Which lines of the data include the string "elif"? List them all.

### RECORDS TO PROCESS
========================================

-- pv_equiv track=rewrite | github.com/rotem-zacaim/Zacaim-WiFi-Tool | zacaim/ui.py | _boot_feed_lines
-- ===== SOURCE A (Python) =====
-- class Colors:
--     GREEN = "\033[92m"
--     YELLOW = "\033[93m"
--     RED = "\033[91m"
--     CYAN = "\033[96m"
--     BLUE = "\033[94m"
--     MAGENTA = "\033[95m"
--     RESET = "\033[0m"
--     BOLD = "\033[1m"
--
-- LIVE_FRAMES = ["[=   ]", "[==  ]", "[=== ]", "[ ===]", "[  ==]", "[   =]"]
--
-- BOOT_FEED_STEPS = [
--     ("workspace", "mounting operator workspace"),
--     ("registry", "loading engagement registry"),
--     ("host bus", "binding host pipeline"),
--     ("web bus", "arming web discovery engine"),
--     ("reports", "syncing report renderer"),
-- ]
--
-- def _boot_feed_lines(frame_index: int) -> list[str]:
--     lines: list[str] = []
--     active_step = min(len(BOOT_FEED_STEPS) - 1, frame_index // 5)
--     for index, (label, message) in enumerate(BOOT_FEED_STEPS):
--         if index < active_step:
--             lines.append(
--                 f"{Colors.GREEN}[ online ]{Colors.RESET} "
--                 f"{Colors.CYAN}{label:<10}{Colors.RESET} {message}"
--             )
--         elif index == active_step:
--             spinner = LIVE_FRAMES[frame_index % len(LIVE_FRAMES)]
--             lines.append(
--                 f"{Colors.YELLOW}{spinner}{Colors.RESET} "
--                 f"{Colors.CYAN}{label:<10}{Colors.RESET} {message}"
--             )
--         else:
--             lines.append(
--                 f"{Colors.BLUE}[ queued ]{Colors.RESET} "
--                 f"{Colors.BLUE}{label:<10}{Colors.RESET} {message}"
--             )
--     return lines
-- ===== SOURCE B (Python) =====
-- class Colors:
--     GREEN = "\033[92m"
--     YELLOW = "\033[93m"
--     RED = "\033[91m"
--     CYAN = "\033[96m"
--     BLUE = "\033[94m"
--     MAGENTA = "\033[95m"
--     RESET = "\033[0m"
--     BOLD = "\033[1m"
--
-- LIVE_FRAMES = ["[=   ]", "[==  ]", "[=== ]", "[ ===]", "[  ==]", "[   =]"]
--
-- BOOT_FEED_STEPS = [
--     ("workspace", "mounting operator workspace"),
--     ("registry", "loading engagement registry"),
--     ("host bus", "binding host pipeline"),
--     ("web bus", "arming web discovery engine"),
--     ("reports", "syncing report renderer"),
-- ]
--
--
-- def _boot_feed_lines(frame_index: int) -> list[str]:
--     countdown = min(len(BOOT_FEED_STEPS) - 1, frame_index // 5)
--
--     def render(steps, countdown):
--         if not steps:
--             return []
--         label, message = steps[0]
--         if countdown > 0:
--             line = (
--                 f"{Colors.GREEN}[ online ]{Colors.RESET} "
--                 f"{Colors.CYAN}{label:<10}{Colors.RESET} {message}"
--             )
--         elif countdown == 0:
--             spinner = LIVE_FRAMES[frame_index % len(LIVE_FRAMES)]
--             line = (
--                 f"{Colors.YELLOW}{spinner}{Colors.RESET} "
--                 f"{Colors.CYAN}{label:<10}{Colors.RESET} {message}"
--             )
--         else:
--             line = (
--                 f"{Colors.BLUE}[ queued ]{Colors.RESET} "
--                 f"{Colors.BLUE}{label:<10}{Colors.RESET} {message}"
--             )
--         return [line] + render(steps[1:], countdown - 1)
--
--     return render(BOOT_FEED_STEPS, countdown)
-- ===== Notes on version B (the rewrite author's own statement) =====
-- stated objective: alternative
-- what changed: Replaced A's enumerate loop with index-vs-active comparison and an append accumulator by a structural recursion over the step list that cons-builds the lines while decrementing a countdown (positive = online, zero = spinner, negative = queued).
import Mathlib
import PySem

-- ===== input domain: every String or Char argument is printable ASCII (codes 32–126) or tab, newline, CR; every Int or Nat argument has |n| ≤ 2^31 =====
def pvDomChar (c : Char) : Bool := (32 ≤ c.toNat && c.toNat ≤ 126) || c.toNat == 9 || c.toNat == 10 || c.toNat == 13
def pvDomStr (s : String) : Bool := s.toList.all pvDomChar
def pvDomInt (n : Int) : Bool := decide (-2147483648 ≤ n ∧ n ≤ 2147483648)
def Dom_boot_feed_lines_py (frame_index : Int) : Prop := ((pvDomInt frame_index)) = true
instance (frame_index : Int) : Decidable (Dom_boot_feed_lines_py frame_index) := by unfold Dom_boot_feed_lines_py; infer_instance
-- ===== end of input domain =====

-- B replaces A's enumerate loop (index compared with active_step, append accumulator) by a
-- structural recursion over the step list that cons-builds the lines while decrementing a
-- countdown; objective: alternative decomposition, same cost.

-- shared module-level constants
def pvBootFeedSteps : List (String × String) :=
  [("workspace", "mounting operator workspace"),
   ("registry", "loading engagement registry"),
   ("host bus", "binding host pipeline"),
   ("web bus", "arming web discovery engine"),
   ("reports", "syncing report renderer")]

def pvLiveFrames : List String :=
  ["[=   ]", "[==  ]", "[=== ]", "[ ===]", "[  ==]", "[   =]"]

-- Python f"{label:<10}" (left-justify to width 10 with spaces) — exact for any string
def pvLJust10 (s : String) : String :=
  s ++ String.ofList (List.replicate (10 - s.toList.length) ' ')

-- ===== PORT A =====
def boot_feed_lines_py (frame_index : Int) : List String :=
  let active := min ((pvBootFeedSteps.length : Int) - 1) (PySem.Int.floordiv frame_index 5)
  (PySem.List.enumerate pvBootFeedSteps).foldl
    (fun lines p =>
      let index := p.1
      let label := p.2.1
      let message := p.2.2
      if index < active then
        lines ++ ["\x1b[92m[ online ]\x1b[0m \x1b[96m" ++ pvLJust10 label ++ "\x1b[0m " ++ message]
      else if index = active then
        let spinner := (PySem.List.pyGet? pvLiveFrames
          (PySem.Int.mod frame_index (pvLiveFrames.length : Int))).getD ""
        lines ++ ["\x1b[93m" ++ spinner ++ "\x1b[0m \x1b[96m" ++ pvLJust10 label ++ "\x1b[0m " ++ message]
      else
        lines ++ ["\x1b[94m[ queued ]\x1b[0m \x1b[94m" ++ pvLJust10 label ++ "\x1b[0m " ++ message])
    []

-- ===== PORT B =====
-- the inner 'render' closure of Source B (frame_index is a captured variable)
def pvRender (frame_index : Int) : List (String × String) → Int → List String
  | [], _ => []
  | (label, message) :: rest, countdown =>
    (if countdown > 0 then
       "\x1b[92m[ online ]\x1b[0m \x1b[96m" ++ pvLJust10 label ++ "\x1b[0m " ++ message
     else if countdown = 0 then
       let spinner := (PySem.List.pyGet? pvLiveFrames
         (PySem.Int.mod frame_index (pvLiveFrames.length : Int))).getD ""
       "\x1b[93m" ++ spinner ++ "\x1b[0m \x1b[96m" ++ pvLJust10 label ++ "\x1b[0m " ++ message
     else
       "\x1b[94m[ queued ]\x1b[0m \x1b[94m" ++ pvLJust10 label ++ "\x1b[0m " ++ message)
    :: pvRender frame_index rest (countdown - 1)

def boot_feed_lines_py_alt (frame_index : Int) : List String :=
  pvRender frame_index pvBootFeedSteps
    (min ((pvBootFeedSteps.length : Int) - 1) (PySem.Int.floordiv frame_index 5))

-- ===== PRECONDITION & SPEC =====
def Spec_boot_feed_lines_py (frame_index : Int) (out : List String) : Prop := out = boot_feed_lines_py_alt frame_index
instance (frame_index : Int) (out : List String) : Decidable (Spec_boot_feed_lines_py frame_index out) := by unfold Spec_boot_feed_lines_py; infer_instance

-- ===== CLAIM (what is proved, stated in full; the proofs are below) =====
def Claim_equal_boot_feed_lines_py : Prop := ∀ (frame_index : Int), Dom_boot_feed_lines_py frame_index → Spec_boot_feed_lines_py frame_index (boot_feed_lines_py frame_index)

-- ===== LEMMAS AND PROOFS =====

-- ===== VERDICT (by name: the statement is the Claim_ definition above) =====
theorem boot_feed_lines_py_spec : Claim_equal_boot_feed_lines_py := by
  intro fi _
  unfold Spec_boot_feed_lines_py
  simp only [boot_feed_lines_py, boot_feed_lines_py_alt]
  set q := PySem.Int.floordiv fi 5 with hq
  by_cases hneg : q < 0
  · have hm : min ((pvBootFeedSteps.length : Int) - 1) q = q := by
      simp [pvBootFeedSteps]; omega
    rw [hm]
    have h1 : ¬ ((0:Int) < q) := by omega
    have h2 : ¬ ((0:Int) = q) := by omega
    have h3 : ¬ ((1:Int) < q) := by omega
    have h4 : ¬ ((1:Int) = q) := by omega
    have h5 : ¬ ((2:Int) < q) := by omega
    have h6 : ¬ ((2:Int) = q) := by omega
    have h7 : ¬ ((3:Int) < q) := by omega
    have h8 : ¬ ((3:Int) = q) := by omega
    have h9 : ¬ ((4:Int) < q) := by omega
    have h10 : ¬ ((4:Int) = q) := by omega
    have g1 : ¬ (q > 0) := by omega
    have g2 : ¬ (q = 0) := by omega
    have g3 : ¬ (q - 1 > 0) := by omega
    have g4 : ¬ (q - 1 = 0) := by omega
    have g6 : ¬ (q - 1 - 1 = 0) := by omega
    have g8 : ¬ (q - 1 - 1 - 1 = 0) := by omega
    have g10 : ¬ (q - 1 - 1 - 1 - 1 = 0) := by omega
    simp [pvBootFeedSteps, PySem.List.enumerate, pvRender,
      h1, h2, h3, h4, h5, h6, h7, h8, h9, h10, g1, g2, g3, g4, g6, g8, g10]
    omega
  · have hcases : q = 0 ∨ q = 1 ∨ q = 2 ∨ q = 3 ∨ q ≥ 4 := by omega
    rcases hcases with h | h | h | h | h <;>
      [ (have hm : min ((pvBootFeedSteps.length : Int) - 1) q = 0 := by
          simp [pvBootFeedSteps]; omega);
        (have hm : min ((pvBootFeedSteps.length : Int) - 1) q = 1 := by
          simp [pvBootFeedSteps]; omega);
        (have hm : min ((pvBootFeedSteps.length : Int) - 1) q = 2 := by
          simp [pvBootFeedSteps]; omega);
        (have hm : min ((pvBootFeedSteps.length : Int) - 1) q = 3 := by
          simp [pvBootFeedSteps]; omega);
        (have hm : min ((pvBootFeedSteps.length : Int) - 1) q = 4 := by
          simp [pvBootFeedSteps]; omega)] <;>
    · rw [hm]
      norm_num [pvBootFeedSteps, PySem.List.enumerate, pvRender]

========================================

### SOLUTION FOR THIS TASK
--         elif index == active_step:
--         elif countdown == 0:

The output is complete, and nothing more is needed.